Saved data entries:
_ _ _ _ _
-- pv_equiv track=rewrite | github.com/aop60003/hacky | vibee_hacker/plugins/blackbox/web_cache_deception.py | _is_cache_hit
-- ===== SOURCE A (Python) =====
-- CACHE_HIT_HEADERS = {
--     "x-cache": ["hit"],
--     "cf-cache-status": ["hit"],
--     "x-drupal-cache": ["hit"],
--     "x-varnish-cache": ["hit"],
--     "age": None,  # Any non-zero Age header indicates caching
-- }
--
-- def _is_cache_hit(headers: dict[str, str]) -> bool:
--     for header, values in CACHE_HIT_HEADERS.items():
--         header_val = headers.get(header, "").lower().strip()
--         if not header_val:
--             continue
--         if values is None:
--             # Age header — any non-zero positive integer means cached
--             try:
--                 if int(header_val) > 0:
--                     return True
--             except ValueError:
--                 pass
--         else:
--             if any(v in header_val for v in values):
--                 return True
--     return False
-- ===== SOURCE B (Python) =====
-- def _is_cache_hit(headers: dict[str, str]) -> bool:
--     # Single pass over the response headers themselves (not over a config table):
--     # each header present decides on its own whether it signals a cache hit.
--     for key, value in headers.items():
--         val = value.lower().strip()
--         if key in ("x-cache", "cf-cache-status", "x-drupal-cache", "x-varnish-cache"):
--             if "hit" in val:
--                 return True
--         elif key == "age":
--             try:
--                 if int(val) > 0:
--                     return True
--             except ValueError:
--                 pass
--     return False
-- ===== Notes on version B (the rewrite author's own statement) =====
-- stated objective: alternative
-- what changed: Inverted the traversal: instead of A's pass over the CACHE_HIT_HEADERS config table doing a dict lookup per known header, B makes one pass over the input headers themselves, classifying each present header (named-cache substring test or Age integer test); correct because the boolean is a disjunction over the five relevant headers and dict keys are unique, so traversal order does not matter.
import Mathlib
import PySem

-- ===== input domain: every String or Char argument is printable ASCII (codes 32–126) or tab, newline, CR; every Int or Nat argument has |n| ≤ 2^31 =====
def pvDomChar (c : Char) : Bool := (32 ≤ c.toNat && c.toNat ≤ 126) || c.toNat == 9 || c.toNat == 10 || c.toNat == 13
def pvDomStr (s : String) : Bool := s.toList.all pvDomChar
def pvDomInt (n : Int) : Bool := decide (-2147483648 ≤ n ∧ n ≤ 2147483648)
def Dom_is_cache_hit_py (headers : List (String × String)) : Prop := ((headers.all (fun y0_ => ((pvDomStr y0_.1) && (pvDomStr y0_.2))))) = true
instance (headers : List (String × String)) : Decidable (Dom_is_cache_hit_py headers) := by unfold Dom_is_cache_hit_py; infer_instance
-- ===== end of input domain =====

-- B inverts the traversal: one pass over the input headers classifying each present header,
-- instead of A's pass over the CACHE_HIT_HEADERS config table with a dict lookup per entry (alternative).
-- Return-value equivalence; neither program mutates its argument.


-- ===== PORT A =====
-- the module constant CACHE_HIT_HEADERS, in dict insertion order
def pvCacheHitHeaders : List (String × Option (List String)) :=
  [("x-cache", some ["hit"]), ("cf-cache-status", some ["hit"]),
   ("x-drupal-cache", some ["hit"]), ("x-varnish-cache", some ["hit"]),
   ("age", none)]

-- the 'for header, values in CACHE_HIT_HEADERS.items()' loop of A
def pvALoop (headers : List (String × String)) : List (String × Option (List String)) → Bool
  | [] => false
  | (header, values) :: rest =>
    let header_val := PySem.Str.strip (PySem.Str.lower (PySem.Dict.getD ⟨headers⟩ header ""))
    if header_val = "" then pvALoop headers rest
    else
      match values with
      | none =>
        match PySem.Int.ofStr? header_val with
        | some n => if n > 0 then true else pvALoop headers rest
        | none => pvALoop headers rest
      | some vs =>
        if vs.any (fun v => PySem.Str.isIn v header_val) then true else pvALoop headers rest

def is_cache_hit_py (headers : List (String × String)) : Bool :=
  pvALoop headers pvCacheHitHeaders

-- ===== PORT B =====
-- the 'for key, value in headers.items()' loop of B: classify each header as it is seen
def pvBLoop : List (String × String) → Bool
  | [] => false
  | (key, value) :: rest =>
    let val := PySem.Str.strip (PySem.Str.lower value)
    if key ∈ ["x-cache", "cf-cache-status", "x-drupal-cache", "x-varnish-cache"] then
      if PySem.Str.isIn "hit" val then true else pvBLoop rest
    else if key = "age" then
      match PySem.Int.ofStr? val with
      | some n => if n > 0 then true else pvBLoop rest
      | none => pvBLoop rest
    else pvBLoop rest

def is_cache_hit_py_alt (headers : List (String × String)) : Bool :=
  pvBLoop headers

-- ===== PRECONDITION & SPEC =====
-- Pre_ excludes association lists with duplicate keys, which cannot arise from a Python dict:
-- there A's first-match get and B's scan over all entries could disagree (an accidental corner).
def Pre_is_cache_hit_py (headers : List (String × String)) : Prop :=
  (headers.map Prod.fst).Nodup
instance (headers : List (String × String)) : Decidable (Pre_is_cache_hit_py headers) := by
  unfold Pre_is_cache_hit_py; infer_instance

def pvWitness_is_cache_hit_py : (List (String × String)) := [("x-cache", "HIT from edge"), ("age", "0")]

def Spec_is_cache_hit_py (headers : List (String × String)) (out : Bool) : Prop := out = is_cache_hit_py_alt headers
instance (headers : List (String × String)) (out : Bool) : Decidable (Spec_is_cache_hit_py headers out) := by unfold Spec_is_cache_hit_py; infer_instance

-- ===== CLAIM =====
def Claim_equal_is_cache_hit_py : Prop := ∀ (headers : List (String × String)), Dom_is_cache_hit_py headers → Pre_is_cache_hit_py headers → Spec_is_cache_hit_py headers (is_cache_hit_py headers)

-- ===== LEMMAS AND PROOFS =====

-- trigger tests for a raw header value
def tHit (s : String) : Bool := PySem.Str.isIn "hit" (PySem.Str.strip (PySem.Str.lower s))
def tAge (s : String) : Bool :=
  match PySem.Int.ofStr? (PySem.Str.strip (PySem.Str.lower s)) with
  | some n => decide (n > 0)
  | none => false

def pvGD (h : List (String × String)) (k : String) : String := PySem.Dict.getD ⟨h⟩ k ""

-- the common normal form: A's if-chain over the five relevant header values
def pvG (h : List (String × String)) : Bool :=
  if tHit (pvGD h "x-cache") then true
  else if tHit (pvGD h "cf-cache-status") then true
  else if tHit (pvGD h "x-drupal-cache") then true
  else if tHit (pvGD h "x-varnish-cache") then true
  else if tAge (pvGD h "age") then true
  else false

theorem pvALoop_nil (headers : List (String × String)) : pvALoop headers [] = false := rfl

-- A's Age step (empty skip + int parse) equals the plain trigger: int('') is a ValueError.
theorem pvALoop_age (headers : List (String × String)) (h : String) :
    pvALoop headers [(h, none)] = if tAge (pvGD headers h) then true else false := by
  conv_lhs => unfold pvALoop
  unfold tAge pvGD
  by_cases he : PySem.Str.strip (PySem.Str.lower (PySem.Dict.getD ⟨headers⟩ h "")) = ""
  · rw [if_pos he, he]
    have h0 : PySem.Int.ofStr? "" = none := by decide
    rw [h0, pvALoop_nil]
    simp
  · rw [if_neg he, pvALoop_nil]
    cases hp : PySem.Int.ofStr? (PySem.Str.strip (PySem.Str.lower (PySem.Dict.getD ⟨headers⟩ h ""))) with
    | none => simp
    | some n => by_cases hn : n > 0 <;> simp [hn]

-- A's named-header step (empty skip + any over ["hit"]) equals the plain substring trigger.
theorem pvALoop_hit (headers : List (String × String)) (h : String) (rest : List (String × Option (List String))) :
    pvALoop headers ((h, some ["hit"]) :: rest)
    = if tHit (pvGD headers h) then true else pvALoop headers rest := by
  conv_lhs => unfold pvALoop
  unfold tHit pvGD
  by_cases he : PySem.Str.strip (PySem.Str.lower (PySem.Dict.getD ⟨headers⟩ h "")) = ""
  · rw [if_pos he, he]
    have h0 : PySem.Str.isIn "hit" "" = false := by decide
    rw [h0]
    simp
  · rw [if_neg he]
    simp only [List.any_cons, List.any_nil, Bool.or_false]

theorem a_eq_g (headers : List (String × String)) : is_cache_hit_py headers = pvG headers := by
  unfold is_cache_hit_py pvCacheHitHeaders pvG
  rw [pvALoop_hit, pvALoop_hit, pvALoop_hit, pvALoop_hit, pvALoop_age]

theorem pvGD_nil (k : String) : pvGD [] k = "" := rfl

theorem pvGD_cons (k v n : String) (t : List (String × String)) :
    pvGD ((k, v) :: t) n = if k = n then v else pvGD t n := by
  unfold pvGD
  rw [PySem.Dict.getD_eq_get?_getD, PySem.Dict.getD_eq_get?_getD, PySem.Dict.get?_mk_cons]
  by_cases h : k = n
  · simp [h]
  · simp [h]

theorem pvGD_not_mem (h : List (String × String)) (k : String)
    (hk : k ∉ h.map Prod.fst) : pvGD h k = "" := by
  induction h with
  | nil => rfl
  | cons p t ih =>
    obtain ⟨a, b⟩ := p
    simp only [List.map_cons, List.mem_cons] at hk
    push Not at hk
    rw [pvGD_cons, if_neg (fun h => hk.1 h.symm), ih hk.2]

theorem tHit_empty : tHit "" = false := by decide
theorem tAge_empty : tAge "" = false := by decide

theorem pvBLoop_named (k v : String) (t : List (String × String))
    (hm : k ∈ ["x-cache", "cf-cache-status", "x-drupal-cache", "x-varnish-cache"]) :
    pvBLoop ((k, v) :: t) = if tHit v then true else pvBLoop t := by
  simp only [pvBLoop]
  rw [if_pos hm]
  unfold tHit
  rfl

theorem pvBLoop_age_step (v : String) (t : List (String × String)) :
    pvBLoop (("age", v) :: t)
    = (match PySem.Int.ofStr? (PySem.Str.strip (PySem.Str.lower v)) with
       | some n => if n > 0 then true else pvBLoop t
       | none => pvBLoop t) := by
  simp only [pvBLoop]
  rw [if_neg (by simp), if_pos trivial]

theorem pvBLoop_other (k v : String) (t : List (String × String))
    (hm : k ∉ ["x-cache", "cf-cache-status", "x-drupal-cache", "x-varnish-cache"])
    (ha : ¬ k = "age") :
    pvBLoop ((k, v) :: t) = pvBLoop t := by
  simp only [pvBLoop]
  rw [if_neg hm, if_neg ha]

theorem b_eq_g (headers : List (String × String))
    (hnd : (headers.map Prod.fst).Nodup) : pvBLoop headers = pvG headers := by
  induction headers with
  | nil => simp [pvBLoop, pvG, pvGD_nil, tHit_empty, tAge_empty]
  | cons p t ih =>
    obtain ⟨k, v⟩ := p
    simp only [List.map_cons, List.nodup_cons] at hnd
    obtain ⟨hk, hnd'⟩ := hnd
    have iht := ih hnd'
    by_cases h1 : k = "x-cache"
    · subst h1
      have h0 : tHit (pvGD t "x-cache") = false := by rw [pvGD_not_mem t _ hk]; exact tHit_empty
      rw [pvBLoop_named _ _ _ (by simp)]
      cases htv : tHit v
      · simp [pvG, pvGD_cons, iht, h0, htv]
      · simp [pvG, pvGD_cons, htv]
    · by_cases h2 : k = "cf-cache-status"
      · subst h2
        have h0 : tHit (pvGD t "cf-cache-status") = false := by
          rw [pvGD_not_mem t _ hk]; exact tHit_empty
        rw [pvBLoop_named _ _ _ (by simp)]
        cases htv : tHit v
        · simp [pvG, pvGD_cons, iht, h0, htv]
        · simp [pvG, pvGD_cons, htv]
      · by_cases h3 : k = "x-drupal-cache"
        · subst h3
          have h0 : tHit (pvGD t "x-drupal-cache") = false := by
            rw [pvGD_not_mem t _ hk]; exact tHit_empty
          rw [pvBLoop_named _ _ _ (by simp)]
          cases htv : tHit v
          · simp [pvG, pvGD_cons, iht, h0, htv]
          · simp [pvG, pvGD_cons, htv]
        · by_cases h4 : k = "x-varnish-cache"
          · subst h4
            have h0 : tHit (pvGD t "x-varnish-cache") = false := by
              rw [pvGD_not_mem t _ hk]; exact tHit_empty
            rw [pvBLoop_named _ _ _ (by simp)]
            cases htv : tHit v
            · simp [pvG, pvGD_cons, iht, h0, htv]
            · simp [pvG, pvGD_cons, htv]
          · by_cases h5 : k = "age"
            · subst h5
              have h0 : tAge (pvGD t "age") = false := by
                rw [pvGD_not_mem t _ hk]; exact tAge_empty
              rw [pvBLoop_age_step]
              cases hp : PySem.Int.ofStr? (PySem.Str.strip (PySem.Str.lower v)) with
              | none =>
                have htv : tAge v = false := by unfold tAge; rw [hp]
                simp [pvG, pvGD_cons, iht, h0, htv]
              | some n =>
                have htv : tAge v = decide (n > 0) := by unfold tAge; rw [hp]
                by_cases hn : n > 0 <;> simp [pvG, pvGD_cons, iht, h0, htv, hn]
            · rw [pvBLoop_other _ _ _ (by simp [h1, h2, h3, h4]) h5, iht]
              simp [pvG, pvGD_cons, h1, h2, h3, h4, h5]

-- ===== VERDICT =====
theorem is_cache_hit_py_spec : Claim_equal_is_cache_hit_py := by
  intro headers _ hpre
  unfold Spec_is_cache_hit_py is_cache_hit_py_alt
  rw [a_eq_g, b_eq_g headers hpre]
-- pv_equiv track=rewrite | github.com/MarceloBarillas10/Venmito-MarceloBarillas10 | helpers/cleanup_funcs.py | device_list
-- ===== SOURCE A (Python) =====
-- def device_list(devices: list):
--     android = 0
--     iphone = 0
--     desktop = 0
--     for device in devices:
--         if device == 'Android':
--             android += 1
--         elif device == 'Iphone':
--             iphone += 1
--         elif device == 'Desktop':
--             desktop += 1
--     return [android, desktop, iphone]
-- ===== SOURCE B (Python) =====
-- def device_list(devices: list):
--     return [devices.count('Android'), devices.count('Desktop'), devices.count('Iphone')]
-- ===== Notes on version B (the rewrite author's own statement) =====
-- stated objective: simpler
-- what changed: Replaces the single branching accumulator loop with three independent list.count scans, one per device name.
import Mathlib
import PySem

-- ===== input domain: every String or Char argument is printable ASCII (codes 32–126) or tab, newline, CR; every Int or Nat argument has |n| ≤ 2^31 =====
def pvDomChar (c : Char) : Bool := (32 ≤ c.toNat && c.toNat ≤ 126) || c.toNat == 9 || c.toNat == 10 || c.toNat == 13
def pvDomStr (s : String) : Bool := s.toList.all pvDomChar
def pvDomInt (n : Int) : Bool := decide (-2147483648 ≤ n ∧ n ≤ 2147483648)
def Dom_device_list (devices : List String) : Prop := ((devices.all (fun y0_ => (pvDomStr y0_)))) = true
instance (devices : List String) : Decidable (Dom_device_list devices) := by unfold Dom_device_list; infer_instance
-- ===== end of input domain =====

-- B replaces the single branching accumulator loop with three independent list.count scans (simpler).

-- ===== PORT A =====
-- literal port of A: one fold carrying (android, iphone, desktop)
def device_list (devices : List String) : List Int :=
  let s := devices.foldl
    (fun (acc : Int × Int × Int) device =>
      if device = "Android" then (acc.1 + 1, acc.2.1, acc.2.2)
      else if device = "Iphone" then (acc.1, acc.2.1 + 1, acc.2.2)
      else if device = "Desktop" then (acc.1, acc.2.1, acc.2.2 + 1)
      else acc)
    (0, 0, 0)
  [s.1, s.2.2, s.2.1]

-- ===== PORT B =====
def device_list_alt (devices : List String) : List Int :=
  [PySem.List.count devices "Android", PySem.List.count devices "Desktop", PySem.List.count devices "Iphone"]

-- ===== PRECONDITION & SPEC =====
def Spec_device_list (devices : List String) (out : List Int) : Prop := out = device_list_alt devices
instance (devices : List String) (out : List Int) : Decidable (Spec_device_list devices out) := by unfold Spec_device_list; infer_instance

-- ===== CLAIM (what is proved, stated in full; the proofs are below) =====
def Claim_equal_device_list : Prop := ∀ (devices : List String), Dom_device_list devices → Spec_device_list devices (device_list devices)

-- ===== LEMMAS AND PROOFS =====
lemma device_list_fold_inv (devices : List String) (a i d : Int) :
    devices.foldl
      (fun (acc : Int × Int × Int) device =>
        if device = "Android" then (acc.1 + 1, acc.2.1, acc.2.2)
        else if device = "Iphone" then (acc.1, acc.2.1 + 1, acc.2.2)
        else if device = "Desktop" then (acc.1, acc.2.1, acc.2.2 + 1)
        else acc)
      (a, i, d)
    = (a + PySem.List.count devices "Android",
       i + PySem.List.count devices "Iphone",
       d + PySem.List.count devices "Desktop") := by
  induction devices generalizing a i d with
  | nil => simp [PySem.List.count]
  | cons x xs ih =>
      simp only [List.foldl_cons]
      by_cases hA : x = "Android"
      · simp [hA, ih, PySem.List.count, List.count_cons, add_assoc, add_comm, add_left_comm]
      · by_cases hI : x = "Iphone"
        · simp [hA, hI, ih, PySem.List.count, List.count_cons, add_assoc, add_comm, add_left_comm]
        · by_cases hD : x = "Desktop"
          · simp [hA, hI, hD, ih, PySem.List.count, List.count_cons, add_assoc, add_comm, add_left_comm]
          · simp [hA, hI, hD, ih, PySem.List.count, List.count_cons]

-- ===== VERDICT (by name: the statement is the Claim_ definition above) =====
theorem device_list_spec : Claim_equal_device_list := by
  intro devices _
  unfold Spec_device_list device_list device_list_alt
  simp [device_list_fold_inv]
_ _ _ _ _
Copy out only the lines above from the one with "theorem pvGD_not_mem (h" to the one with "theorem pvBLoop_other (k", inclusive, exactly as they stand.

• Exercise answer:
theorem pvGD_not_mem (h : List (String × String)) (k : String)
    (hk : k ∉ h.map Prod.fst) : pvGD h k = "" := by
  induction h with
  | nil => rfl
  | cons p t ih =>
    obtain ⟨a, b⟩ := p
    simp only [List.map_cons, List.mem_cons] at hk
    push Not at hk
    rw [pvGD_cons, if_neg (fun h => hk.1 h.symm), ih hk.2]

theorem tHit_empty : tHit "" = false := by decide
theorem tAge_empty : tAge "" = false := by decide

theorem pvBLoop_named (k v : String) (t : List (String × String))
    (hm : k ∈ ["x-cache", "cf-cache-status", "x-drupal-cache", "x-varnish-cache"]) :
    pvBLoop ((k, v) :: t) = if tHit v then true else pvBLoop t := by
  simp only [pvBLoop]
  rw [if_pos hm]
  unfold tHit
  rfl

theorem pvBLoop_age_step (v : String) (t : List (String × String)) :
    pvBLoop (("age", v) :: t)
    = (match PySem.Int.ofStr? (PySem.Str.strip (PySem.Str.lower v)) with
       | some n => if n > 0 then true else pvBLoop t
       | none => pvBLoop t) := by
  simp only [pvBLoop]
  rw [if_neg (by simp), if_pos trivial]

theorem pvBLoop_other (k v : String) (t : List (String × String))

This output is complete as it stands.